> _Assignment_
Wherever the line with "cons m t ih =>" sits in the listing below, transcribe from it up to and including the line with "theorem bisectRight_eq (s", exactly, and leave the remaining lines out.

> _Supplied records_
= = = = =
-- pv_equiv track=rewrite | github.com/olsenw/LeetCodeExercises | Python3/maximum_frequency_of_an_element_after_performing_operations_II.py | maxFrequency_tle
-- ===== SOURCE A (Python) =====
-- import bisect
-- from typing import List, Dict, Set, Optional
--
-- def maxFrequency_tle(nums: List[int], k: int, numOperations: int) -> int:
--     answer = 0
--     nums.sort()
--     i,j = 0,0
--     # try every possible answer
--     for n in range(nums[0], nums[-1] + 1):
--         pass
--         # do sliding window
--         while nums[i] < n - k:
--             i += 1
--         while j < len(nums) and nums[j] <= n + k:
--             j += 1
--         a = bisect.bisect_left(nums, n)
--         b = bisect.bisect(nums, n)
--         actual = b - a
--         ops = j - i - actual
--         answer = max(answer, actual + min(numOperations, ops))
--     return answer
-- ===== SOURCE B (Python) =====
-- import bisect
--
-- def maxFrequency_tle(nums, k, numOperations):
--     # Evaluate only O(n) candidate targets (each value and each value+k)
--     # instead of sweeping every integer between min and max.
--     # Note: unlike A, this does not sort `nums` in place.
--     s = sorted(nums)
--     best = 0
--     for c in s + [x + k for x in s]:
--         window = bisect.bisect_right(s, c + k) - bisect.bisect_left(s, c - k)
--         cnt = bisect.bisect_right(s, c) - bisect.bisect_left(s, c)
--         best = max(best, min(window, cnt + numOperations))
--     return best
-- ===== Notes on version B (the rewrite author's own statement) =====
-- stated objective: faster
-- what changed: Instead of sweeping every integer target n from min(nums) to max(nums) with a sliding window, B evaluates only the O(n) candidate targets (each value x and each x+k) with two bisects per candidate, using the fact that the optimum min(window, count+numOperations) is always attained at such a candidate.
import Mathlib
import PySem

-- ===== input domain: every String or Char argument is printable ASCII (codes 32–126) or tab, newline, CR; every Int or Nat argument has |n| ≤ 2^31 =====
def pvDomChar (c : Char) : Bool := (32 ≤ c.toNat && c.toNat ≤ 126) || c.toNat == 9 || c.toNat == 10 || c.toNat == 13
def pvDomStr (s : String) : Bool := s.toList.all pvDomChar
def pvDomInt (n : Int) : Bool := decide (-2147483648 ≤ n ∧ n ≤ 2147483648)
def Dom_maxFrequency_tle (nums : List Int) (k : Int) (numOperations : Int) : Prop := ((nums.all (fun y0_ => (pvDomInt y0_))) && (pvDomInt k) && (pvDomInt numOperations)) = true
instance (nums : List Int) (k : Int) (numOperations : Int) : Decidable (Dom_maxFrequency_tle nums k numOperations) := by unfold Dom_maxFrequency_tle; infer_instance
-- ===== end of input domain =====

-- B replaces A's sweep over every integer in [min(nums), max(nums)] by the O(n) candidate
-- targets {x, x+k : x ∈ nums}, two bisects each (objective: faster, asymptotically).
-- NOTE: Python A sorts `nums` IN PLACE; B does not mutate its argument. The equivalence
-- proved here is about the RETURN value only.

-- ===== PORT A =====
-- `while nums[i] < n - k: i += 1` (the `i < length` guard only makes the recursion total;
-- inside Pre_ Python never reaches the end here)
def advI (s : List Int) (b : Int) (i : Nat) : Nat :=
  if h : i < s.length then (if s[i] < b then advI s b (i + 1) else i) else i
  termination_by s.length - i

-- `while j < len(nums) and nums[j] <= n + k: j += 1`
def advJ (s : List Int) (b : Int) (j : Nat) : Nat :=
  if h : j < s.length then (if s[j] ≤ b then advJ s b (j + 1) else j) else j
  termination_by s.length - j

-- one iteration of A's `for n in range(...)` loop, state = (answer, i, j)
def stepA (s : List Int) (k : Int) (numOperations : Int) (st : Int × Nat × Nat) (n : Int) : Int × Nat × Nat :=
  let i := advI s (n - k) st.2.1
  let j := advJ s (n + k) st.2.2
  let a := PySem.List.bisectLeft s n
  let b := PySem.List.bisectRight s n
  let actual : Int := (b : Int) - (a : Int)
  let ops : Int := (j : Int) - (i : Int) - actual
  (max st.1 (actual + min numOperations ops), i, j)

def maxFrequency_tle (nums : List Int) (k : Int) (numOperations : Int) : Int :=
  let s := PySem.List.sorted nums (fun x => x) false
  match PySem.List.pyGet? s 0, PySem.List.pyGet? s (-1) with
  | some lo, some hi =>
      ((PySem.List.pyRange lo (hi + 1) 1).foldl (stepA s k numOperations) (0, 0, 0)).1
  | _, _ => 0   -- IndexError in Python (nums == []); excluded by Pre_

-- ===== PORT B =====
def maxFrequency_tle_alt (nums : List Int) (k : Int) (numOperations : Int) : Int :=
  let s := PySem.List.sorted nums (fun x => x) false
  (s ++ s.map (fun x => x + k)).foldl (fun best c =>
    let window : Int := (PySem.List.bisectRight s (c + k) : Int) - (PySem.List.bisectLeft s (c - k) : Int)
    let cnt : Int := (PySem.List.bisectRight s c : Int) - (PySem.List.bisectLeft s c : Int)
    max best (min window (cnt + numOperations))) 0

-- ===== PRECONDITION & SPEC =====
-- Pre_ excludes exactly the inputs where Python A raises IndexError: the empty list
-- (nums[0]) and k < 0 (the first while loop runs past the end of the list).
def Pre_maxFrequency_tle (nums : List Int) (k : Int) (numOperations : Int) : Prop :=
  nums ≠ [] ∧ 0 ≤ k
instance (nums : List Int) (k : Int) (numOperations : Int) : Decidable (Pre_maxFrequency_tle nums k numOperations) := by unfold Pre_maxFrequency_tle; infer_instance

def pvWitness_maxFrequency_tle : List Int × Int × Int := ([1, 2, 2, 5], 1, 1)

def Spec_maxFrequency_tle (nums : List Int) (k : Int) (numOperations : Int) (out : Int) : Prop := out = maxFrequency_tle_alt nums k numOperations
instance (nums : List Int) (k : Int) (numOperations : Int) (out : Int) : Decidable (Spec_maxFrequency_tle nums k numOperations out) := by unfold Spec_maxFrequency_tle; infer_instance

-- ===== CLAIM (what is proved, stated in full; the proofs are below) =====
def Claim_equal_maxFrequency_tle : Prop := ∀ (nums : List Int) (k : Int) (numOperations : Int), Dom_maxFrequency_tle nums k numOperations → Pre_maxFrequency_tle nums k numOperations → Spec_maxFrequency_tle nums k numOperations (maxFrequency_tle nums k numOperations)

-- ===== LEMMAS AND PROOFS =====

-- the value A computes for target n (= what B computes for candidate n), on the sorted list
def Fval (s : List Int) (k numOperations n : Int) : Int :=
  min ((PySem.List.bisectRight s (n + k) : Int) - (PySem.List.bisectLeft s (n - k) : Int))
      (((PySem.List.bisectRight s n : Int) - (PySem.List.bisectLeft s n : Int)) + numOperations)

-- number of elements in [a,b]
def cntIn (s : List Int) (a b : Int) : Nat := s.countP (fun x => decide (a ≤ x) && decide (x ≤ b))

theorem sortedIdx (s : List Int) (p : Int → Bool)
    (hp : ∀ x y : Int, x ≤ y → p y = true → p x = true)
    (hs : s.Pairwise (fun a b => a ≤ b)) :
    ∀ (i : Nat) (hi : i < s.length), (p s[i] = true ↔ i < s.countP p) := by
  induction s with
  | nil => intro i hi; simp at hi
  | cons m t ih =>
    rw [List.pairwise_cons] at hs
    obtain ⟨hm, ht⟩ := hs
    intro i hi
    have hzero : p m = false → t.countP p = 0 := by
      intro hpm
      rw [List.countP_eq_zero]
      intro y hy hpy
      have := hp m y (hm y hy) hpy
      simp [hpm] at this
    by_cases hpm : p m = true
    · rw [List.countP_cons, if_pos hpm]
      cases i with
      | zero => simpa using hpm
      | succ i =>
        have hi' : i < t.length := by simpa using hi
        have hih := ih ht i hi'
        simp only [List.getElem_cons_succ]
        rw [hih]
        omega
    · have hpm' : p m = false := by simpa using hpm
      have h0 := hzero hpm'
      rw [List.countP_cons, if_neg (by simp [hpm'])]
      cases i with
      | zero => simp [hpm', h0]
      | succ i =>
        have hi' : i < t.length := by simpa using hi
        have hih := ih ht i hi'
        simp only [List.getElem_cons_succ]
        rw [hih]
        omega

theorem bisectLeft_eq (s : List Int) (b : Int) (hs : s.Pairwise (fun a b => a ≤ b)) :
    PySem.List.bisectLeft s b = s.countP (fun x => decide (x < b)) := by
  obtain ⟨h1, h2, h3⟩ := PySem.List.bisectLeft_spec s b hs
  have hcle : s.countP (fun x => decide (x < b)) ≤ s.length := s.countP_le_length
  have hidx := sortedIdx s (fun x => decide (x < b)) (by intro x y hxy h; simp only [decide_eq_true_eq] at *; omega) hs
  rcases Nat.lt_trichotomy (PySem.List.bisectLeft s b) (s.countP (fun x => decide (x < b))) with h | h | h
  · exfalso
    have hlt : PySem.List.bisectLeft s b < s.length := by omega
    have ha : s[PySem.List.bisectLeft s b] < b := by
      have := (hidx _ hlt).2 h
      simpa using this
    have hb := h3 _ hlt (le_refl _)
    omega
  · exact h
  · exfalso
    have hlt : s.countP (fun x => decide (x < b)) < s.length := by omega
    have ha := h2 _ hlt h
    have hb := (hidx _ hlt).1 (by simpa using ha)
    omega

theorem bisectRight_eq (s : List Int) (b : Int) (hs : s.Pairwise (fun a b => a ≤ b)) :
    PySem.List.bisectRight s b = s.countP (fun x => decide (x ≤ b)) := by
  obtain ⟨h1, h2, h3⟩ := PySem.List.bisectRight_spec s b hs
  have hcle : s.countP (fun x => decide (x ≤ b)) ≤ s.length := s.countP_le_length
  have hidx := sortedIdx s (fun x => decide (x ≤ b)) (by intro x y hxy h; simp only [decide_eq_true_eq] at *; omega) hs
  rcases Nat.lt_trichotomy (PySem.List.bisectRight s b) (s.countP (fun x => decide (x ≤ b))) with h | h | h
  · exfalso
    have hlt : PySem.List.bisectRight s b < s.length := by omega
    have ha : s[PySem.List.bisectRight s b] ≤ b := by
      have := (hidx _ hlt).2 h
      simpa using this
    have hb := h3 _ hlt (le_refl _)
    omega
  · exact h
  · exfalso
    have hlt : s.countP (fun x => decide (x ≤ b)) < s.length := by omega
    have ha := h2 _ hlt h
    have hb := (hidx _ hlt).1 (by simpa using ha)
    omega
= = = = =
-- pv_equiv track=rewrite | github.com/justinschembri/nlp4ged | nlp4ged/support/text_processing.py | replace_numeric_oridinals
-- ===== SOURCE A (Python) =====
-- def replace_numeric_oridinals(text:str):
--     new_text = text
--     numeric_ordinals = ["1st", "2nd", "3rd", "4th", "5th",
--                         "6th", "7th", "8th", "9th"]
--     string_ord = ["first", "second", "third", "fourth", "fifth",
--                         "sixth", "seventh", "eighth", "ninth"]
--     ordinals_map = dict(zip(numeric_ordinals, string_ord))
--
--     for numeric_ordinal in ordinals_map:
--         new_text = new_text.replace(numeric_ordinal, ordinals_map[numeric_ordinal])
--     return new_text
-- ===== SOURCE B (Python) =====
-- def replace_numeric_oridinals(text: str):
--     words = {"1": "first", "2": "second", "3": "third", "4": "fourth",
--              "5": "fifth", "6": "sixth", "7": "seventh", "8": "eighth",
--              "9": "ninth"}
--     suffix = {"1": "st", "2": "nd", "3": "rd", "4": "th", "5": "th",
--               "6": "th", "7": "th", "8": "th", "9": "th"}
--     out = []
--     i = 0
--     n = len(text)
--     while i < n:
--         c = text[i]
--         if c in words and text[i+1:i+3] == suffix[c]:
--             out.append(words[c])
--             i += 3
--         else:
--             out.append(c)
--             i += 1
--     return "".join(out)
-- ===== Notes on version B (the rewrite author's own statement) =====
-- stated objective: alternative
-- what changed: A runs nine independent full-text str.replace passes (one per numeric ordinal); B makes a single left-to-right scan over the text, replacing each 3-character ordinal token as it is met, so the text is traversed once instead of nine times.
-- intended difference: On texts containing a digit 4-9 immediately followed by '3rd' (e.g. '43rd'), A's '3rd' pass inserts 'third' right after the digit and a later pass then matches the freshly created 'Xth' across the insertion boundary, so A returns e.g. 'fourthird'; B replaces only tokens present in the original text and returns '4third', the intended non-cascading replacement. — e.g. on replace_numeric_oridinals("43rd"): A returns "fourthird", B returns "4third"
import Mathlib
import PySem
= = = = =
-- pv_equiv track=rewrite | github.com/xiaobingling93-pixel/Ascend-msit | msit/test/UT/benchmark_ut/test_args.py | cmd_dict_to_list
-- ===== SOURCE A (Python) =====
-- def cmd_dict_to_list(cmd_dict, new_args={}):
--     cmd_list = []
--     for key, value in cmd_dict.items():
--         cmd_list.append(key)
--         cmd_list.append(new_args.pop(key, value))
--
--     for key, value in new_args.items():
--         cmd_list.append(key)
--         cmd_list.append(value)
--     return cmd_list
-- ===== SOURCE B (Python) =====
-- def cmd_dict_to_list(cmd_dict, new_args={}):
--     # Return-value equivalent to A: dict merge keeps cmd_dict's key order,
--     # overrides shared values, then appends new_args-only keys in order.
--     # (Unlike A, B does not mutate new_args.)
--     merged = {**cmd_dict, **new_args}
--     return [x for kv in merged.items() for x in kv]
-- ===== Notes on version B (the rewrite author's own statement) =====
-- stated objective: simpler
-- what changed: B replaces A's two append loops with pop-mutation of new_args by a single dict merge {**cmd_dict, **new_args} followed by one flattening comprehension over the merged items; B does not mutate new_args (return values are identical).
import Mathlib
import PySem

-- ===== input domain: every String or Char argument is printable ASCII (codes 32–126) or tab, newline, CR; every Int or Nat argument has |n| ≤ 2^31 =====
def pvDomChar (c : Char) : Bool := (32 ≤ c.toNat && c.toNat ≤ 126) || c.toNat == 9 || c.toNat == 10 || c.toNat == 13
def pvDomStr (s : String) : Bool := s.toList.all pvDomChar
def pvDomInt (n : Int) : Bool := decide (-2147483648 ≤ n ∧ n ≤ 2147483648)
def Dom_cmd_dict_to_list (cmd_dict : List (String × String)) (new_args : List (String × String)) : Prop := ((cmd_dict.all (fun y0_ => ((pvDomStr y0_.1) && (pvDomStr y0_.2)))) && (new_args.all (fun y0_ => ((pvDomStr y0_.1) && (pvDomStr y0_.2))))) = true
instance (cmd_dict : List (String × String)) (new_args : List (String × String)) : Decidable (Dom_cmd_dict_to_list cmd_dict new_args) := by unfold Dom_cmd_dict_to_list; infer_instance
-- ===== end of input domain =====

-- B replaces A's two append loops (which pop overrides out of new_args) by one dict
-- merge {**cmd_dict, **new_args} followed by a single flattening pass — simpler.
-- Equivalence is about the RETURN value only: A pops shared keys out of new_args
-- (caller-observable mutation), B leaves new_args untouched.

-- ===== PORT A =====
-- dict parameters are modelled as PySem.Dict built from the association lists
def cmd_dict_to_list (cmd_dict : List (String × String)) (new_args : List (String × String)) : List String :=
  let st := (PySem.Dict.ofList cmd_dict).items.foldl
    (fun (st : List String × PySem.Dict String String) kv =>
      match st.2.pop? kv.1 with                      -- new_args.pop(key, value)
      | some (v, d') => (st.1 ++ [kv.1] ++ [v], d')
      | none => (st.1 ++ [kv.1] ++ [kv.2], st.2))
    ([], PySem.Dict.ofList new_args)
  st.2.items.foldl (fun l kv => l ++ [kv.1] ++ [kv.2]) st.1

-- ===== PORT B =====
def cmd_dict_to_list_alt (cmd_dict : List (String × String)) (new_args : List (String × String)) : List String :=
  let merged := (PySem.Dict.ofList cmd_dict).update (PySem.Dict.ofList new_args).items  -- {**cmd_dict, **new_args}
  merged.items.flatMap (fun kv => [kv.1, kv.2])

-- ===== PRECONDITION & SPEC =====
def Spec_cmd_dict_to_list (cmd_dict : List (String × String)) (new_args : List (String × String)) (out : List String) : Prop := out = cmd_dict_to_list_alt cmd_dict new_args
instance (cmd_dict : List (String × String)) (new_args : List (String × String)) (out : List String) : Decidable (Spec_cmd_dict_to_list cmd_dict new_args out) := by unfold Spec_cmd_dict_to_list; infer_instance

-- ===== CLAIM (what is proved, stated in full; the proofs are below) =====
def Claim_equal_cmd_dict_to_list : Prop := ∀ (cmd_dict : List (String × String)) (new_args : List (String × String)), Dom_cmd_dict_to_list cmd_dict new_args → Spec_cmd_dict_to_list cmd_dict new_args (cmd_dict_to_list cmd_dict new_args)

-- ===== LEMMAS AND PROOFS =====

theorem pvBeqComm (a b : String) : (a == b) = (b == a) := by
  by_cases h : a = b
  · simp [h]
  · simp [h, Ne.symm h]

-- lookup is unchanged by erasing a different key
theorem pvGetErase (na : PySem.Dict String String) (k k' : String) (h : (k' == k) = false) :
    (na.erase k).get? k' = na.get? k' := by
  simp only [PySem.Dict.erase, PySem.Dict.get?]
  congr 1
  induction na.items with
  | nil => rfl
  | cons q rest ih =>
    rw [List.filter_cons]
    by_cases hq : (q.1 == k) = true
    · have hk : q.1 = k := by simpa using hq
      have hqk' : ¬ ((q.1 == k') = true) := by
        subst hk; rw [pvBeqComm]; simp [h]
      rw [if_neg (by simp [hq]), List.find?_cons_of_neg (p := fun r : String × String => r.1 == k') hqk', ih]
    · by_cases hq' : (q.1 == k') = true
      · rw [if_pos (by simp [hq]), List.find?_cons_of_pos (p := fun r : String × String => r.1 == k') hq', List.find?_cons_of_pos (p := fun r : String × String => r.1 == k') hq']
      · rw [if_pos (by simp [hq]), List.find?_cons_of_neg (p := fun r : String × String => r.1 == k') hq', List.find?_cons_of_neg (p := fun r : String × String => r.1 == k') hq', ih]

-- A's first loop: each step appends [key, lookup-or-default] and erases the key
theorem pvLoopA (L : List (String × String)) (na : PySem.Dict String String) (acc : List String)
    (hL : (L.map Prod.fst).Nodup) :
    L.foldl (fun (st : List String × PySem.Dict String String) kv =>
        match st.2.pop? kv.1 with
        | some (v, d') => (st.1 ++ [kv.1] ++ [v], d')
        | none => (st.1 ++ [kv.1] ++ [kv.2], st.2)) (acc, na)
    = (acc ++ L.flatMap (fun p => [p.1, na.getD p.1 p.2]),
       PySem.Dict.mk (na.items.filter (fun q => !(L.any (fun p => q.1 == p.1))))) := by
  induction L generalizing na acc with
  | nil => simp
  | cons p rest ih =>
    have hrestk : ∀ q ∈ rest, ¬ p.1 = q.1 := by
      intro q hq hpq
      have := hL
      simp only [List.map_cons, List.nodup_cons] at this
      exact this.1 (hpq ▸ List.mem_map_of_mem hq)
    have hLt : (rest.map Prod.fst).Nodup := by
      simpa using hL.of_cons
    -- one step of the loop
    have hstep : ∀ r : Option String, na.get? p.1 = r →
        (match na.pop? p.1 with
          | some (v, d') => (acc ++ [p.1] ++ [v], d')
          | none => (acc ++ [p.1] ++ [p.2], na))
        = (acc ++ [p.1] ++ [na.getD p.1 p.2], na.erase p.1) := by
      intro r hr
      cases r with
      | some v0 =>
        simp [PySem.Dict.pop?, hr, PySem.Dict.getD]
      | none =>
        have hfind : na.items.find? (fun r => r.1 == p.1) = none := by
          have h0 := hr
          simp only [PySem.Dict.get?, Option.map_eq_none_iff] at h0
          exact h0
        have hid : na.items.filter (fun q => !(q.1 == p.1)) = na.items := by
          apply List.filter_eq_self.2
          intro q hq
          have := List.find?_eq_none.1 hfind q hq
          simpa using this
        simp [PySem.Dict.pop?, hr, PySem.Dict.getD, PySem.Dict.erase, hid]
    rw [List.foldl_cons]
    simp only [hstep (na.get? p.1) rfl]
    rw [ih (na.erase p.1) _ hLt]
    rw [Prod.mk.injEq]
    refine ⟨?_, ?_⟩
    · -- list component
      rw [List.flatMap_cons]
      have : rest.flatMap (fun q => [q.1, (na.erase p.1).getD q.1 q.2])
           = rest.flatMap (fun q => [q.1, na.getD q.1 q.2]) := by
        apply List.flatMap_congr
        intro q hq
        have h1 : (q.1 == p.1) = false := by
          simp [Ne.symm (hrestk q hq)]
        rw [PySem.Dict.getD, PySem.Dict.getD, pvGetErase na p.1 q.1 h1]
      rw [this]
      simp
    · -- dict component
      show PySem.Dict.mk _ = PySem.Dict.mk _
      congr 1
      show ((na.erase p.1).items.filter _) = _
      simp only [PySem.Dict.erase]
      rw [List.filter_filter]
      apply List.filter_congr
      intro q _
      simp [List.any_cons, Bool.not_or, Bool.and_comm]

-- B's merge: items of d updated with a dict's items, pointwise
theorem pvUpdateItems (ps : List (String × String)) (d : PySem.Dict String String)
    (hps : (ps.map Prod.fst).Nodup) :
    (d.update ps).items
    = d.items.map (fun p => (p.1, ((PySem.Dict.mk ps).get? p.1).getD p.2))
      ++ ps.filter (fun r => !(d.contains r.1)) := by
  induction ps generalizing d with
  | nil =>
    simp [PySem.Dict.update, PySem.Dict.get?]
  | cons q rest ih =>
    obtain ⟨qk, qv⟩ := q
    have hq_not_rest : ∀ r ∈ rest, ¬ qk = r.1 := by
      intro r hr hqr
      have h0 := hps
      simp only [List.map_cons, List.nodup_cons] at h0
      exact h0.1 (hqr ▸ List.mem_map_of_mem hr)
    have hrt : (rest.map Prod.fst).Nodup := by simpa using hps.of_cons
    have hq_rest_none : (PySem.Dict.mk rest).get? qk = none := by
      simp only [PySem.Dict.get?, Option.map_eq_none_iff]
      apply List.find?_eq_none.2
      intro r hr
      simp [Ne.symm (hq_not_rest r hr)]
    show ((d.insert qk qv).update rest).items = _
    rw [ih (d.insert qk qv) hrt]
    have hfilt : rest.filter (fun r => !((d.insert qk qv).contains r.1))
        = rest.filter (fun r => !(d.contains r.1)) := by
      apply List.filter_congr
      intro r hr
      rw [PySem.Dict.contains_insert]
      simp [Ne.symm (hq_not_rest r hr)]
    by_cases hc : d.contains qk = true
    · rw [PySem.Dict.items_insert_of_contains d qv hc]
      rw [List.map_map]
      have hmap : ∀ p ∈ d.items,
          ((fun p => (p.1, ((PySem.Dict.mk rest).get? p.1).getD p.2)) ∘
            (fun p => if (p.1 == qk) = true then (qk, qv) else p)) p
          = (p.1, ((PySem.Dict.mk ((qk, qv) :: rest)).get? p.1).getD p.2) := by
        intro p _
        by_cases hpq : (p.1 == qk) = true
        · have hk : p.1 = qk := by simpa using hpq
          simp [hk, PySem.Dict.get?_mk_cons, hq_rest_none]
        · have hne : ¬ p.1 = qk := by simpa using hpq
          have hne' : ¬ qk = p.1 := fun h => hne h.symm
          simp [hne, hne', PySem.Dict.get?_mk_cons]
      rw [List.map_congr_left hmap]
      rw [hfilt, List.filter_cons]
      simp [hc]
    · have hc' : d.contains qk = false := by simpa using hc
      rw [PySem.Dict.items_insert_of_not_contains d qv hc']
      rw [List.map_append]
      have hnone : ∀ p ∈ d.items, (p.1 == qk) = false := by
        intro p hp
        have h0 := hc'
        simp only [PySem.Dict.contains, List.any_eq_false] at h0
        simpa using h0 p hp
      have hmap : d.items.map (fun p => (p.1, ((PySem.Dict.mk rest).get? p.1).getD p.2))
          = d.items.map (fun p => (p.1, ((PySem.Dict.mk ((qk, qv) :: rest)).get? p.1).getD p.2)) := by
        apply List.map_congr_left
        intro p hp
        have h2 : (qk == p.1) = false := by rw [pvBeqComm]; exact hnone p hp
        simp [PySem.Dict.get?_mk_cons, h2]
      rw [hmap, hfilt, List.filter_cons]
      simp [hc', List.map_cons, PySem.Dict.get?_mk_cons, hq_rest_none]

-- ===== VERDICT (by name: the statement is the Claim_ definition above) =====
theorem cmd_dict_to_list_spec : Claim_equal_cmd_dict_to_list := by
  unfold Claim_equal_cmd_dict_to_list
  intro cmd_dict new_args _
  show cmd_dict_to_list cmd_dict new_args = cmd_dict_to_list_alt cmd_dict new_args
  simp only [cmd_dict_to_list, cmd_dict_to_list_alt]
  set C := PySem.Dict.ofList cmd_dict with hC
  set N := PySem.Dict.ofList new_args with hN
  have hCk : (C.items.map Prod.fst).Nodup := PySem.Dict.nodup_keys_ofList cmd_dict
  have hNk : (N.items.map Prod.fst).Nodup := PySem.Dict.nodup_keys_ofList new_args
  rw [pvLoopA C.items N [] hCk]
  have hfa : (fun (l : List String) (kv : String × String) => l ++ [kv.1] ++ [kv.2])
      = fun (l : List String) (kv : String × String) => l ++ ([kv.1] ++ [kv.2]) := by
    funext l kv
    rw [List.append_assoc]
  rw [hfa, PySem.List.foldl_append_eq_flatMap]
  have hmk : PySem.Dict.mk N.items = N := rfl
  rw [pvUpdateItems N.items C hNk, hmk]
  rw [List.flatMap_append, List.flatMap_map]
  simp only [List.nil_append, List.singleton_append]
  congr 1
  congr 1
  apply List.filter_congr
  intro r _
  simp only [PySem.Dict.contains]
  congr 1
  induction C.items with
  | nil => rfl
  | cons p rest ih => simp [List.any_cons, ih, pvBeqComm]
= = = = =
> _Written solution_
  | cons m t ih =>
    rw [List.pairwise_cons] at hs
    obtain ⟨hm, ht⟩ := hs
    intro i hi
    have hzero : p m = false → t.countP p = 0 := by
      intro hpm
      rw [List.countP_eq_zero]
      intro y hy hpy
      have := hp m y (hm y hy) hpy
      simp [hpm] at this
    by_cases hpm : p m = true
    · rw [List.countP_cons, if_pos hpm]
      cases i with
      | zero => simpa using hpm
      | succ i =>
        have hi' : i < t.length := by simpa using hi
        have hih := ih ht i hi'
        simp only [List.getElem_cons_succ]
        rw [hih]
        omega
    · have hpm' : p m = false := by simpa using hpm
      have h0 := hzero hpm'
      rw [List.countP_cons, if_neg (by simp [hpm'])]
      cases i with
      | zero => simp [hpm', h0]
      | succ i =>
        have hi' : i < t.length := by simpa using hi
        have hih := ih ht i hi'
        simp only [List.getElem_cons_succ]
        rw [hih]
        omega

theorem bisectLeft_eq (s : List Int) (b : Int) (hs : s.Pairwise (fun a b => a ≤ b)) :
    PySem.List.bisectLeft s b = s.countP (fun x => decide (x < b)) := by
  obtain ⟨h1, h2, h3⟩ := PySem.List.bisectLeft_spec s b hs
  have hcle : s.countP (fun x => decide (x < b)) ≤ s.length := s.countP_le_length
  have hidx := sortedIdx s (fun x => decide (x < b)) (by intro x y hxy h; simp only [decide_eq_true_eq] at *; omega) hs
  rcases Nat.lt_trichotomy (PySem.List.bisectLeft s b) (s.countP (fun x => decide (x < b))) with h | h | h
  · exfalso
    have hlt : PySem.List.bisectLeft s b < s.length := by omega
    have ha : s[PySem.List.bisectLeft s b] < b := by
      have := (hidx _ hlt).2 h
      simpa using this
    have hb := h3 _ hlt (le_refl _)
    omega
  · exact h
  · exfalso
    have hlt : s.countP (fun x => decide (x < b)) < s.length := by omega
    have ha := h2 _ hlt h
    have hb := (hidx _ hlt).1 (by simpa using ha)
    omega

theorem bisectRight_eq (s : List Int) (b : Int) (hs : s.Pairwise (fun a b => a ≤ b)) :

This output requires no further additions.